Work request: Using the records below, quote only the span that opens with the line containing "have hTget : ∀" and closes with the line containing "rw [hma, ← hL, hmb]", exactly and inclusively.
Content starts
theorem pvStep3 : ∀ b0 b1 b2 b3 : Bool,
    PySem.List.pySetD [b0, b1, b2, b3] (3 : Int) true = [b0, b1, b2, true] ∧
    PySem.Int.bor (pvBin2dec [b0, b1, b2, b3]) ((1 : Int) <<< (3 : Int).toNat)
      = pvBin2dec [b0, b1, b2, true] := by decide

theorem sigGo_eq (a : Int) (b0 b1 b2 b3 : Bool) :
    pvSigGo a (pvBin2dec [b0, b1, b2, b3]) = pvBin2dec (pvTypeLoop a [b0, b1, b2, b3]) := by
  rw [pvSigGo, pvTypeLoop]
  by_cases hc : a > 0 ∧ ¬ (([b0, b1, b2, b3].all (fun b => b)) = true)
  · rw [dif_pos hc, dif_pos ⟨hc.1, fun h => hc.2 ((pvBin2dec_eq_15_iff b0 b1 b2 b3).mp h)⟩]
    have h0 : (0 : Int) < 4 := by omega
    have hm0 := PySem.Int.mod_nonneg a h0
    have hm4 := PySem.Int.mod_lt a h0
    have hcase : PySem.Int.mod a 4 = 0 ∨ PySem.Int.mod a 4 = 1 ∨
        PySem.Int.mod a 4 = 2 ∨ PySem.Int.mod a 4 = 3 := by omega
    rcases hcase with h | h | h | h <;> rw [h]
    · rw [(pvStep0 b0 b1 b2 b3).1, (pvStep0 b0 b1 b2 b3).2]; exact sigGo_eq _ _ _ _ _
    · rw [(pvStep1 b0 b1 b2 b3).1, (pvStep1 b0 b1 b2 b3).2]; exact sigGo_eq _ _ _ _ _
    · rw [(pvStep2 b0 b1 b2 b3).1, (pvStep2 b0 b1 b2 b3).2]; exact sigGo_eq _ _ _ _ _
    · rw [(pvStep3 b0 b1 b2 b3).1, (pvStep3 b0 b1 b2 b3).2]; exact sigGo_eq _ _ _ _ _
  · rw [dif_neg hc, dif_neg (fun hc' =>
      hc ⟨hc'.1, fun h => hc'.2 ((pvBin2dec_eq_15_iff b0 b1 b2 b3).mpr h)⟩)]
termination_by a.toNat
decreasing_by all_goals
  (have h4 : PySem.Int.floordiv a 4 = a / 4 := PySem.Int.floordiv_eq_ediv_of_pos (by omega);
   omega)

theorem signature_eq_typeOfComp (a : Int) : pvSignature a = pvTypeOfComp a := by
  have h : pvBin2dec [false, false, false, false] = 0 := by decide
  unfold pvSignature pvTypeOfComp
  rw [← h, sigGo_eq]

theorem sigGo_range (a m : Int) (h0 : 0 ≤ m) (h15 : m ≤ 15) :
    0 ≤ pvSigGo a m ∧ pvSigGo a m ≤ 15 := by
  rw [pvSigGo]
  by_cases hc : a > 0 ∧ m ≠ 15
  · rw [dif_pos hc]
    have hp : (0 : Int) < 4 := by omega
    have hm0 := PySem.Int.mod_nonneg a hp
    have hm4 := PySem.Int.mod_lt a hp
    have hcase : PySem.Int.mod a 4 = 0 ∨ PySem.Int.mod a 4 = 1 ∨
        PySem.Int.mod a 4 = 2 ∨ PySem.Int.mod a 4 = 3 := by omega
    have hnew : 0 ≤ PySem.Int.bor m ((1 : Int) <<< (PySem.Int.mod a 4).toNat) ∧
        PySem.Int.bor m ((1 : Int) <<< (PySem.Int.mod a 4).toNat) ≤ 15 := by
      rcases hcase with h | h | h | h <;> rw [h] <;> interval_cases m <;> exact (by decide)
    exact sigGo_range _ _ hnew.1 hnew.2
  · rw [dif_neg hc]; exact ⟨h0, h15⟩
termination_by a.toNat
decreasing_by all_goals
  (have h4 : PySem.Int.floordiv a 4 = a / 4 := PySem.Int.floordiv_eq_ediv_of_pos (by omega);
   omega)

theorem signature_range (a : Int) : 0 ≤ pvSignature a ∧ pvSignature a ≤ 15 :=
  sigGo_range a 0 (by omega) (by omega)

theorem pyGetD_eq_getElem (xs : List Int) (j : Int) (h0 : 0 ≤ j) (h : j < xs.length) :
    PySem.List.pyGetD xs j 0 = xs[j.toNat]?.getD 0 := by
  simp [PySem.List.pyGetD, PySem.List.pyGet?, PySem.List.pyIdx?, h0, h]

theorem hist_invariant (l : List Int) (ts : List Int) (hlen : ts.length = 17) :
    (l.foldl pvHistStep ts).length = 17 ∧
    ∀ n : Nat, n < 17 →
      (l.foldl pvHistStep ts)[n]?.getD 0
        = ts[n]?.getD 0 + (((l.map pvSignature).count ((n : Nat) : Int) : Nat) : Int) := by
  induction l generalizing ts with
  | nil => exact ⟨hlen, fun n _ => by simp⟩
  | cons x l ih =>
    have hjx : 0 ≤ pvTypeOfComp x ∧ pvTypeOfComp x ≤ 15 := by
      rw [← signature_eq_typeOfComp]; exact signature_range x
    have hstep : pvHistStep ts x
        = ts.set (pvTypeOfComp x).toNat (PySem.List.pyGetD ts (pvTypeOfComp x) 0 + 1) := by
      unfold pvHistStep
      exact PySem.List.pySetD_of_nonneg ts _ hjx.1
    have hlen' : (pvHistStep ts x).length = 17 := by
      rw [hstep, List.length_set]; exact hlen
    obtain ⟨ihl, ihg⟩ := ih (pvHistStep ts x) hlen'
    refine ⟨by simpa using ihl, ?_⟩
    intro n hn
    have hrec := ihg n hn
    simp only [List.foldl_cons] at *
    rw [hrec]
    have hkx : (pvTypeOfComp x).toNat < ts.length := by omega
    have hget : (pvHistStep ts x)[n]?.getD 0
        = if (pvTypeOfComp x).toNat = n then ts[n]?.getD 0 + 1 else ts[n]?.getD 0 := by
      rw [hstep, List.getElem?_set]
      by_cases he : (pvTypeOfComp x).toNat = n
      · rw [if_pos he, if_pos hkx, pyGetD_eq_getElem ts _ hjx.1 (by omega), he]
        simp
      · rw [if_neg he, if_neg he]
    rw [hget]
    have hsig : pvSignature x = pvTypeOfComp x := signature_eq_typeOfComp x
    have hcnt : ((x :: l).map pvSignature).count ((n : Nat) : Int)
        = (l.map pvSignature).count ((n : Nat) : Int)
          + (if (pvTypeOfComp x).toNat = n then 1 else 0) := by
      simp only [List.map_cons, List.count_cons, hsig]
      by_cases he : (pvTypeOfComp x).toNat = n
      · have : pvTypeOfComp x = ((n : Nat) : Int) := by omega
        simp [this]
      · have : pvTypeOfComp x ≠ ((n : Nat) : Int) := by omega
        simp [this, he]
    rw [hcnt]
    by_cases he : (pvTypeOfComp x).toNat = n <;> simp [he] <;> omega

-- the A-side histogram max equals the max count over the distinct signatures
theorem most4_core (t : List Int) (hlen : ¬ t.length < 2) :
    (PySem.List.max? (t.foldl pvHistStep (List.replicate 17 (0 : Int))) (fun y => y)).getD 0
      = pvC (t.map pvSignature) := by
  set sigs := t.map pvSignature with hsigs
  set types := t.foldl pvHistStep (List.replicate 17 (0 : Int)) with htypes
  set L := (PySem.Set.ofList sigs).map (fun v => ((sigs.count v : Nat) : Int)) with hL
  obtain ⟨hT17, hTcnt⟩ := hist_invariant t (List.replicate 17 (0 : Int)) (by simp)
  have hTget : ∀ n : Nat, n < 17 → types[n]?.getD 0 = ((sigs.count ((n : Nat) : Int) : Nat) : Int) := by
    intro n hn
    have := hTcnt n hn
    rw [← htypes] at this
    rw [this, List.getElem?_replicate, if_pos hn]
    simp [hsigs]
  have hT17' : types.length = 17 := by rw [htypes]; exact hT17
  have hTne : types ≠ [] := by
    intro h; rw [h] at hT17'; simp at hT17'
  obtain ⟨ma, hma⟩ : ∃ ma, PySem.List.max? types (fun y => y) = some ma := by
    cases h : PySem.List.max? types (fun y => y) with
    | none => exact absurd ((PySem.List.max?_eq_none_iff _ _).mp h) hTne
    | some m => exact ⟨m, rfl⟩
  have htne : t ≠ [] := by intro h; rw [h] at hlen; simp at hlen
  have hsne : sigs ≠ [] := by
    rw [hsigs]; simpa using htne
  have hLne : L ≠ [] := by
    rw [hL]
    intro h
    rcases List.exists_mem_of_ne_nil sigs hsne with ⟨s, hs⟩
    have : s ∈ PySem.Set.ofList sigs := (PySem.Set.mem_ofList sigs s).mpr hs
    rw [List.map_eq_nil_iff] at h
    rw [h] at this
    simp at this
  obtain ⟨mb, hmb⟩ : ∃ mb, PySem.List.max? L (fun y => y) = some mb := by
    cases h : PySem.List.max? L (fun y => y) with
    | none => exact absurd ((PySem.List.max?_eq_none_iff _ _).mp h) hLne
    | some m => exact ⟨m, rfl⟩
  unfold pvC pvMaxD
  rw [hma, ← hL, hmb]
  have hmemT : ∀ y, y ∈ types → ∃ n : Nat, n < 17 ∧ y = ((sigs.count ((n : Nat) : Int) : Nat) : Int) := by
    intro y hy
    obtain ⟨n, hn, hyn⟩ := List.mem_iff_getElem.mp hy
    refine ⟨n, by omega, ?_⟩
    rw [← hTget n (by omega)]
    rw [List.getElem?_eq_getElem hn, hyn]
    rfl
  have hmemB : ∀ s, s ∈ sigs → ((sigs.count s : Nat) : Int) ∈ L := by
    intro s hs
    rw [hL]
    exact List.mem_map_of_mem ((PySem.Set.mem_ofList sigs s).mpr hs)
  have hmemA : ∀ s, s ∈ sigs → ((sigs.count s : Nat) : Int) ∈ types := by
    intro s hs
    obtain ⟨x, _, hx⟩ := List.mem_map.mp (hsigs ▸ hs)
    have hrange : 0 ≤ s ∧ s ≤ 15 := hx ▸ signature_range x
    have hs17 : s.toNat < 17 := by omega
    have := hTget s.toNat hs17
    have hcast : ((s.toNat : Nat) : Int) = s := by omega
    rw [hcast] at this
    have hlt : s.toNat < types.length := by omega
    rw [List.getElem?_eq_getElem hlt] at this
    simp only [Option.getD_some] at this
    exact this ▸ List.getElem_mem hlt
  have hab : ma ≤ mb := by
    obtain ⟨n, hn, hform⟩ := hmemT ma (PySem.List.max?_mem hma)
    by_cases hin : ((n : Nat) : Int) ∈ sigs
    · exact PySem.List.max?_isMax hmb _ (hform ▸ hmemB _ hin)
    · have : sigs.count ((n : Nat) : Int) = 0 := List.count_eq_zero.mpr hin
      have hma0 : ma = 0 := by rw [hform, this]; rfl
      obtain ⟨s, _, hms⟩ := List.mem_map.mp (hL ▸ PySem.List.max?_mem hmb)
      have hmb0 : (0 : Int) ≤ mb := by rw [← hms]; exact Int.natCast_nonneg _
      omega
  have hba : mb ≤ ma := by
    obtain ⟨s, hsmem, hms⟩ := List.mem_map.mp (hL ▸ PySem.List.max?_mem hmb)
    have hs : s ∈ sigs := (PySem.Set.mem_ofList sigs s).mp hsmem
    exact PySem.List.max?_isMax hma _ (hms ▸ hmemA s hs)
  simp only [Option.getD_some]
  omega

-- ---- B-side lemmas: the run scan over the sorted list computes the same max count ----

theorem runs_ge (m : List Int) (p r : Int) : r ≤ pvRuns m p r := by
  induction m generalizing p r with
  | nil => simp [pvRuns]
  | cons x rest ih =>
    by_cases h : x = p
    · simp only [pvRuns, if_pos h]
      have := ih p (r + 1)
      omega
    · simp only [pvRuns, if_neg h]
      exact le_max_left _ _

-- the foldl scan computes max best (pvRuns …)
theorem scan_inv (m : List Int) (b r p : Int) (hrb : r ≤ b) :
    (m.foldl pvScanStep (b, r, some p)).1 = max b (pvRuns m p r) := by
  induction m generalizing b r p with
  | nil => simp [pvRuns]; omega
  | cons x rest ih =>
    simp only [List.foldl_cons]
    by_cases h : x = p
    · have hstep : pvScanStep (b, r, some p) x = (max b (r + 1), r + 1, some p) := by
        simp [pvScanStep, h, max_def]
        split <;> split <;> omega
      rw [hstep, ih _ _ _ (le_max_right _ _)]
      have h1 := runs_ge rest p (r + 1)
      simp only [pvRuns, if_pos h]
      omega
    · have hstep : pvScanStep (b, r, some p) x = (max b 1, 1, some x) := by
        have hne : ((some p : Option Int) = some x) → False := by
          simp only [Option.some.injEq]
          exact fun hh => h hh.symm
        simp [pvScanStep, hne, max_def]
        split <;> split <;> omega
      rw [hstep, ih _ _ _ (le_max_right _ _)]
      have h1 := runs_ge rest x 1
      simp only [pvRuns, if_neg h]
      omega

theorem maxD_congr (l1 l2 : List Int) (h : ∀ y, y ∈ l1 ↔ y ∈ l2) : pvMaxD l1 = pvMaxD l2 := by
  unfold pvMaxD
  cases h1 : PySem.List.max? l1 (fun y => y) with
  | none =>
    have hn1 : l1 = [] := (PySem.List.max?_eq_none_iff _ _).mp h1
    have hn2 : l2 = [] := by
      cases l2 with
      | nil => rfl
      | cons y ys =>
        exact absurd ((h y).mpr (List.mem_cons_self)) (by simp [hn1])
    cases h2 : PySem.List.max? l2 (fun y => y) with
    | none => rfl
    | some m2 => exact absurd (PySem.List.max?_mem h2) (by simp [hn2])
  | some m1 =>
    cases h2 : PySem.List.max? l2 (fun y => y) with
    | none =>
      have hn2 : l2 = [] := (PySem.List.max?_eq_none_iff _ _).mp h2
      exact absurd ((h m1).mp (PySem.List.max?_mem h1)) (by simp [hn2])
    | some m2 =>
      have h12 : m1 ≤ m2 := PySem.List.max?_isMax h2 _ ((h m1).mp (PySem.List.max?_mem h1))
      have h21 : m2 ≤ m1 := PySem.List.max?_isMax h1 _ ((h m2).mpr (PySem.List.max?_mem h2))
      simp only [Option.getD_some]
      omega

-- counts in a list and in the same list with all copies of x removed
theorem count_filter_ne (l : List Int) (x v : Int) (h : v ≠ x) :
    (l.filter (fun y => y ≠ x)).count v = l.count v := by
  rw [List.count_filter]
  simp [h]

theorem foldl_max_eq (L : List Int) : ∀ a : Int,
    L.foldl max a = ((PySem.List.max? L (fun y => y)).map (fun m => max a m)).getD a := by
  induction L with
  | nil => intro a; simp [PySem.List.max?]
  | cons x xs ih =>
    intro a
    rw [List.foldl_cons, ih (max a x), PySem.List.max?_id_cons, ih x]
    cases h : PySem.List.max? xs (fun y => y) with
    | none => simp [h]
    | some m => simp [h, max_assoc]

theorem maxD_cons (a : Int) (L : List Int) (ha : 0 ≤ a) :
    pvMaxD (a :: L) = max a (pvMaxD L) := by
  unfold pvMaxD
  rw [PySem.List.max?_id_cons]
  simp only [Option.getD_some]
  rw [foldl_max_eq]
  cases h : PySem.List.max? L (fun y => y) with
  | none => simp [h]; omega
  | some m => simp [h]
Content ends
Answer space:
  have hTget : ∀ n : Nat, n < 17 → types[n]?.getD 0 = ((sigs.count ((n : Nat) : Int) : Nat) : Int) := by
    intro n hn
    have := hTcnt n hn
    rw [← htypes] at this
    rw [this, List.getElem?_replicate, if_pos hn]
    simp [hsigs]
  have hT17' : types.length = 17 := by rw [htypes]; exact hT17
  have hTne : types ≠ [] := by
    intro h; rw [h] at hT17'; simp at hT17'
  obtain ⟨ma, hma⟩ : ∃ ma, PySem.List.max? types (fun y => y) = some ma := by
    cases h : PySem.List.max? types (fun y => y) with
    | none => exact absurd ((PySem.List.max?_eq_none_iff _ _).mp h) hTne
    | some m => exact ⟨m, rfl⟩
  have htne : t ≠ [] := by intro h; rw [h] at hlen; simp at hlen
  have hsne : sigs ≠ [] := by
    rw [hsigs]; simpa using htne
  have hLne : L ≠ [] := by
    rw [hL]
    intro h
    rcases List.exists_mem_of_ne_nil sigs hsne with ⟨s, hs⟩
    have : s ∈ PySem.Set.ofList sigs := (PySem.Set.mem_ofList sigs s).mpr hs
    rw [List.map_eq_nil_iff] at h
    rw [h] at this
    simp at this
  obtain ⟨mb, hmb⟩ : ∃ mb, PySem.List.max? L (fun y => y) = some mb := by
    cases h : PySem.List.max? L (fun y => y) with
    | none => exact absurd ((PySem.List.max?_eq_none_iff _ _).mp h) hLne
    | some m => exact ⟨m, rfl⟩
  unfold pvC pvMaxD
  rw [hma, ← hL, hmb]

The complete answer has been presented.